I note, but do not rely upon, the uncontradicted expert testimony placed before CRAB by Narducci. Certified industrial hygienist Thomas Hamilton testified that (1) the IAQS procedure followed by Universal had been largely abandoned by the industry by the time the test was conducted in 1994; (2) the “more standard” Anderson N6 test was available no later than 1986; (3) the selected IAQS procedure was found to kill specimens during the testing process and thus could grossly underestimate spore counts; and (4) the selected IAQS procedure only tested for viable (live) spores despite the fact that dead spores are also potentially pathogenic.

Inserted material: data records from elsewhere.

-- pv_equiv track=rewrite | github.com/mugglim/kakao-coding-test | 2020-kakao-intership/Q5.동굴-탐험.py | solution
-- ===== SOURCE A (Python) =====
-- from collections import deque
--
-- def has_cycle(graph):
--     n = len(graph)
--     indegree_list = [0] * n
--     for adj_node_list in graph:
--         for adj_node in adj_node_list:
--             indegree_list[adj_node] += 1
--
--     queue = deque([node for node in range(n) if indegree_list[node] == 0])
--
--     while queue:
--         node = queue.popleft()
--         for adj_node in graph[node]:
--             indegree_list[adj_node] -= 1
--             if indegree_list[adj_node] == 0:
--                 queue.append(adj_node)
--
--     return not sum(indegree_list) == 0
--
-- def solution(n, path, order):
--     ud_graph = [[] for _ in range(n)]
--     d_graph = [[] for _ in range(n)]
--     visited_set = set()
--
--     for [a, b] in path:
--         ud_graph[a].append(b)
--         ud_graph[b].append(a)
--
--     queue = deque([0])
--     visited_set.add(0)
--
--     while queue:
--         node = queue.popleft()
--         for child_node in ud_graph[node]:
--             if child_node not in visited_set:
--                 visited_set.add(child_node)
--                 queue.append(child_node)
--                 d_graph[child_node].append(node)
--
--     for [a, b] in order:
--         d_graph[b].append(a)
--
--     return not has_cycle(d_graph)
-- ===== SOURCE B (Python) =====
-- from collections import deque
--
-- def solution(n, path, order):
--     ud_graph = [[] for _ in range(n)]
--     for a, b in path:
--         ud_graph[a].append(b)
--         ud_graph[b].append(a)
--
--     # in-edge lists: pred[v] holds the tails u of the directed edges u -> v
--     pred = [[] for _ in range(n)]
--     visited_set = {0}
--     queue = deque([0])
--     while queue:
--         node = queue.popleft()
--         for child in ud_graph[node]:
--             if child not in visited_set:
--                 visited_set.add(child)
--                 queue.append(child)
--                 pred[node].append(child)  # tree edge child -> parent
--
--     for a, b in order:
--         pred[a].append(b)  # order edge b -> a
--
--     # dataflow fixpoint instead of Kahn's peel: a node becomes safe once all
--     # of its predecessors are safe; the graph is acyclic iff after n
--     # synchronous rounds every node is safe
--     safe = [False] * n
--     for _ in range(n):
--         safe = [all(safe[u] for u in pred[v]) for v in range(n)]
--     return all(safe)
-- ===== Notes on version B (the rewrite author's own statement) =====
-- stated objective: alternative
-- what changed: B builds the reversed (predecessor) adjacency directly during the BFS rooting instead of an out-adjacency graph, and decides acyclicity by iterating a synchronous 'all predecessors safe' fixpoint n rounds instead of Kahn's indegree-counting queue peel.
import Mathlib
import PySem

I will assume, arguendo, that the reported counts accurately reflect the number of spores present in each location.
The Ben-Hem, the Lilja School, and Narducci’s residence were the three buildings tested.
The board emphasizes the testimony of Narducci’s own expert witness that the genera of molds to which she proved sensitive (Penicillium, Aspergillus, and Cladosporium) are “the most common molds” and tend to be present “in nearly every sample we collect.” A substantial caveat has been omitted by the board: that there are individual species of molds in these three genera which are not common and are sometimes pathogenic.

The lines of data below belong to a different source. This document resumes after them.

-- pv_equiv track=rewrite | github.com/Xornet-Euphoria/InterKosenCTF_2019 | Kurukuru_Shuffle/decode.py | make_st_list
-- ===== SOURCE A (Python) =====
-- def make_st_list(a, b, k, L):
--     _list = []
--     i = k
--     for _ in range(L):
--         s = (i + a) % L
--         t = (i + b) % L
--         i = (i + k) % L
--         _list.append([s, t])
--
--     return _list
-- ===== SOURCE B (Python) =====
-- def _gcd(x, y):
--     return x if y == 0 else _gcd(y, x % y)
--
--
-- def make_st_list(a, b, k, L):
--     # The step sequence i = k, 2k, 3k, ... mod L is periodic with period
--     # p = L / gcd(k, L); build one period and tile it gcd(k, L) times.
--     if L <= 0:
--         return []
--     g = _gcd(abs(k), L)
--     p = L // g
--     block = [[((m + 1) * k + a) % L, ((m + 1) * k + b) % L] for m in range(p)]
--     return block * g
-- ===== Notes on version B (the rewrite author's own statement) =====
-- stated objective: alternative
-- what changed: Instead of iterating a running accumulator L times, B uses number theory: the residue sequence k, 2k, 3k, ... mod L is periodic with period p = L/gcd(k,L), so B computes gcd via recursive Euclid, builds the single period of p pairs, and tiles it gcd(k,L) times with list repetition.
import Mathlib
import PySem

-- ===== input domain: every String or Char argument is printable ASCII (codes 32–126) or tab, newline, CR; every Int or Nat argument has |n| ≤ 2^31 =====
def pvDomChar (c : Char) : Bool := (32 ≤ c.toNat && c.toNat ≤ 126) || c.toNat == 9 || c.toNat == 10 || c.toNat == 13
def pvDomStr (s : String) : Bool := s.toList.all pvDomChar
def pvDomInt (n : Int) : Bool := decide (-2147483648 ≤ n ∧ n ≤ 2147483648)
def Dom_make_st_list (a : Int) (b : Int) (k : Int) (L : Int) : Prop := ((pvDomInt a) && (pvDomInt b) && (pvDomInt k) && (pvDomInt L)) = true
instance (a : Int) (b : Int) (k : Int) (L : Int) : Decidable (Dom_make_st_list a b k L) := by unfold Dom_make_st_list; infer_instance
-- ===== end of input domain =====

-- B replaces A's length-L stateful accumulator loop by number theory: the step
-- sequence is periodic with period L/gcd(k,L), so B builds one period and tiles it
-- gcd(k,L) times (objective: alternative).

-- ===== PORT A =====
def make_st_list (a : Int) (b : Int) (k : Int) (L : Int) : List (List Int) :=
  ((PySem.List.pyRange 0 L 1).foldl
    (fun (st : Int × List (List Int)) _ =>
      let s := PySem.Int.mod (st.1 + a) L
      let t := PySem.Int.mod (st.1 + b) L
      (PySem.Int.mod (st.1 + k) L, st.2 ++ [[s, t]]))
    (k, [])).2

-- ===== PORT B =====
-- termination helper for the Euclid recursion (cited by name in decreasing_by)
lemma pvGcd_dec (x y : Int) (h : y ≠ 0) : (PySem.Int.mod x y).natAbs < y.natAbs := by
  rcases lt_or_gt_of_ne h with hy | hy
  · have h1 := PySem.Int.mod_neg_bounds x hy
    omega
  · have h1 := PySem.Int.mod_nonneg x hy
    have h2 := PySem.Int.mod_lt x hy
    omega

-- Python helper _gcd(x, y): recursive Euclid
def pvGcd (x y : Int) : Int :=
  if y = 0 then x else pvGcd y (PySem.Int.mod x y)
termination_by y.natAbs
decreasing_by exact pvGcd_dec x y (by assumption)

def make_st_list_alt (a : Int) (b : Int) (k : Int) (L : Int) : List (List Int) :=
  if L ≤ 0 then []
  else
    let g := pvGcd |k| L
    let p := PySem.Int.floordiv L g
    let block := (PySem.List.pyRange 0 p 1).map
      (fun m => [PySem.Int.mod ((m + 1) * k + a) L, PySem.Int.mod ((m + 1) * k + b) L])
    PySem.List.pyRepeat block g

-- ===== PRECONDITION & SPEC =====
def Spec_make_st_list (a : Int) (b : Int) (k : Int) (L : Int) (out : List (List Int)) : Prop := out = make_st_list_alt a b k L
instance (a : Int) (b : Int) (k : Int) (L : Int) (out : List (List Int)) : Decidable (Spec_make_st_list a b k L out) := by unfold Spec_make_st_list; infer_instance

-- ===== CLAIM =====
def Claim_equal_make_st_list : Prop := ∀ (a : Int) (b : Int) (k : Int) (L : Int), Dom_make_st_list a b k L → Spec_make_st_list a b k L (make_st_list a b k L)

-- ===== LEMMAS AND PROOFS =====

-- congruence of the shifted residue: if i ≡ j [emod L] then (i+c) % L = (j+c) % L
lemma mod_shift_congr (L i j c : Int) (h : i % L = j % L) :
    (i + c) % L = (j + c) % L := by
  rw [← Int.emod_add_emod i L c, h, Int.emod_add_emod]

-- loop invariant for A: with the accumulator congruent to (n+1)*k mod L, the remaining
-- fold appends exactly the closed-form elements for the remaining indices
lemma loop_eq (a b k L : Int) (hL : 0 < L) :
    ∀ (m : Nat) (n i : Int), n + (m : Int) = L →
      i % L = ((n + 1) * k) % L →
      ∀ acc : List (List Int),
      ((PySem.List.pyRange n L 1).foldl
        (fun (st : Int × List (List Int)) _ =>
          let s := PySem.Int.mod (st.1 + a) L
          let t := PySem.Int.mod (st.1 + b) L
          (PySem.Int.mod (st.1 + k) L, st.2 ++ [[s, t]]))
        (i, acc)).2
      = acc ++ (PySem.List.pyRange n L 1).map
          (fun n => [PySem.Int.mod ((n + 1) * k + a) L, PySem.Int.mod ((n + 1) * k + b) L]) := by
  intro m
  induction m with
  | zero =>
    intro n i hn _ acc
    rw [PySem.List.pyRange_one_eq_nil (by omega)]
    simp
  | succ m ih =>
    intro n i hn hi acc
    rw [PySem.List.pyRange_one_cons (by omega)]
    simp only [List.foldl_cons, List.map_cons]
    have hmod : ∀ c : Int, PySem.Int.mod (i + c) L = PySem.Int.mod ((n + 1) * k + c) L := by
      intro c
      rw [PySem.Int.mod_eq_emod_of_pos hL, PySem.Int.mod_eq_emod_of_pos hL]
      exact mod_shift_congr L i ((n + 1) * k) c hi
    have hi' : PySem.Int.mod (i + k) L % L = ((n + 1 + 1) * k) % L := by
      rw [PySem.Int.mod_eq_emod_of_pos hL, Int.emod_emod_of_dvd _ dvd_rfl]
      have := mod_shift_congr L i ((n + 1) * k) k hi
      rw [this]; ring_nf
    rw [ih (n + 1) _ (by omega) hi']
    simp [hmod a, hmod b]

-- pvGcd of (nonneg, positive) arguments is a positive common divisor
lemma pvGcd_pos_dvd : ∀ (N : Nat) (y x : Int), y.natAbs ≤ N → 0 ≤ x → 0 < y →
    0 < pvGcd x y ∧ pvGcd x y ∣ x ∧ pvGcd x y ∣ y := by
  intro N
  induction N with
  | zero => intro y x hN hx hy; omega
  | succ N ih =>
    intro y x hN hx hy
    rw [pvGcd]
    rw [if_neg (by omega : ¬ y = 0)]
    have hm : PySem.Int.mod x y = x % y := PySem.Int.mod_eq_emod_of_pos hy
    have hr0 : 0 ≤ x % y := Int.emod_nonneg x (by omega)
    have hrlt : x % y < y := Int.emod_lt_of_pos x hy
    rcases eq_or_lt_of_le hr0 with hr | hr
    · -- remainder is zero: one more unfold gives y
      rw [hm, ← hr, pvGcd, if_pos rfl]
      refine ⟨hy, ⟨x / y, ?_⟩, dvd_rfl⟩
      have h := Int.ediv_add_emod x y
      rw [← hr, add_zero] at h
      exact h.symm
    · have ⟨h1, h2, h3⟩ := ih (x % y) y (by omega) (le_of_lt hy) hr
      rw [hm]
      refine ⟨h1, ?_, h2⟩
      have hd := dvd_add (h2.mul_right (x / y)) h3
      rwa [Int.ediv_add_emod x y] at hd

-- ===== VERDICT =====
theorem make_st_list_spec : Claim_equal_make_st_list := by
  intro a b k L _
  unfold Spec_make_st_list
  by_cases hL : 0 < L
  · -- A = map of the closed form over range L
    have hA : make_st_list a b k L =
        (PySem.List.pyRange 0 L 1).map
          (fun n => [PySem.Int.mod ((n + 1) * k + a) L, PySem.Int.mod ((n + 1) * k + b) L]) := by
      unfold make_st_list
      have := loop_eq a b k L hL L.toNat 0 k (by omega) (by norm_num) []
      simpa using this
    set f : Int → List Int :=
      fun n => [PySem.Int.mod ((n + 1) * k + a) L, PySem.Int.mod ((n + 1) * k + b) L] with hf
    -- properties of g and p
    obtain ⟨hg, hgk', hgL⟩ :=
      pvGcd_pos_dvd L.natAbs L |k| le_rfl (abs_nonneg k) hL
    set g := pvGcd |k| L with hgdef
    have hgk : g ∣ k := (dvd_abs g k).mp hgk'
    set p := PySem.Int.floordiv L g with hpdef
    have hpe : p = L / g := PySem.Int.floordiv_eq_ediv_of_pos hg
    have hpg : p * g = L := by rw [hpe]; exact Int.ediv_mul_cancel hgL
    have hp : 0 < p := by nlinarith
    have hLpk : L ∣ p * k := by
      obtain ⟨k', hk'⟩ := hgk
      exact ⟨k', by rw [hk', ← hpg]; ring⟩
    -- periodicity of f with period p (any multiple of p)
    have hper : ∀ (j m : Int), f (j * p + m) = f m := by
      intro j m
      obtain ⟨e, he⟩ := hLpk
      have key : ∀ c : Int, PySem.Int.mod ((j * p + m + 1) * k + c) L
          = PySem.Int.mod ((m + 1) * k + c) L := by
        intro c
        rw [PySem.Int.mod_eq_emod_of_pos hL, PySem.Int.mod_eq_emod_of_pos hL]
        have harith : (j * p + m + 1) * k + c = ((m + 1) * k + c) + (j * e) * L := by
          have : p * k = L * e := he
          linear_combination j * this
        rw [harith, Int.add_mul_emod_self_right _ _ _]
      simp only [hf, key a, key b]
    set block := (PySem.List.pyRange 0 p 1).map f with hblock
    -- a p-chunk of the range starting at any multiple of p maps to block
    have hchunk : ∀ j : Int, (PySem.List.pyRange (j * p) (j * p + p) 1).map f = block := by
      intro j
      rw [hblock, PySem.List.pyRange_one, PySem.List.pyRange_one]
      simp only [List.map_map, sub_zero]
      have hlen : (j * p + p - j * p).toNat = p.toNat := by omega
      rw [hlen]
      refine List.map_congr_left ?_
      intro m _
      simp only [Function.comp_apply]
      have : f (j * p + (m : Int)) = f (m : Int) := hper j (m : Int)
      simpa using this
    -- tiling block q times equals the closed-form map over q·p consecutive indices
    have tile : ∀ (q : Nat) (j : Int),
        (List.replicate q block).flatten
          = (PySem.List.pyRange (j * p) (j * p + (q : Int) * p) 1).map f := by
      intro q
      induction q with
      | zero =>
        intro j
        rw [PySem.List.pyRange_one_eq_nil (by push_cast; omega)]
        simp
      | succ q ih =>
        intro j
        have hsplit := PySem.List.pyRange_one_append (j * p) (j * p + p)
          (j * p + ((q : Nat) + 1 : Int) * p) (by nlinarith) (by nlinarith)
        rw [List.replicate_succ, List.flatten_cons]
        have hend : j * p + ((q + 1 : Nat) : Int) * p = j * p + ((q : Nat) + 1 : Int) * p := by
          push_cast; ring
        rw [hend, hsplit, List.map_append, hchunk j]
        congr 1
        have h1 : j * p + p = (j + 1) * p := by ring
        have h2 : j * p + ((q : Nat) + 1 : Int) * p = (j + 1) * p + (q : Nat) * p := by ring
        rw [h1, h2, ih (j + 1)]
    -- assemble
    have hB : make_st_list_alt a b k L = (List.replicate g.toNat block).flatten := by
      unfold make_st_list_alt
      rw [if_neg (by omega)]
      rfl
    rw [hA, hB, tile g.toNat 0]
    have : (0 : Int) * p + (g.toNat : Int) * p = L := by
      rw [Int.toNat_of_nonneg (le_of_lt hg)]; nlinarith
    rw [zero_mul, zero_add] at this ⊢
    rw [this]
  · -- L ≤ 0: both sides are empty
    unfold make_st_list make_st_list_alt
    rw [PySem.List.pyRange_one_eq_nil (by omega), if_pos (by omega)]
    simp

Separately, I note the obvious fact that the report does not provide any grounds for an inference that only the growths identified in the report were present at any or all of the testing sites. At most, one can exclude only those growths actually tested for and found to be absent.
Doctor Davis (see note 4, supra) reported that he was “unable to document any specific organic disease of the respiratory tract at this time that would account for [Narducci] being considered as totally disabled from gainful employment.” For present purposes, it is not relevant whether Narducci is disabled from all gainful employment. The proper inquiry is instead whether she is disabled in such a way as to preclude further service as a music teacher. See Quincy Retirement Bd. v. Contributory Retirement Appeal Bd., 340 Mass. 56, 60 (1959) (“the incapacity referred to is the substantial inability of an applicant to perform the duties of [her] particular job or work of a similar nature or for which [her] training and qualifications fit [her]”).
In my view there would be no need for consideration of Narducci’s additional claim that CRAB committed an error of law by effectively requiring proof of an “unusually traumatic event.”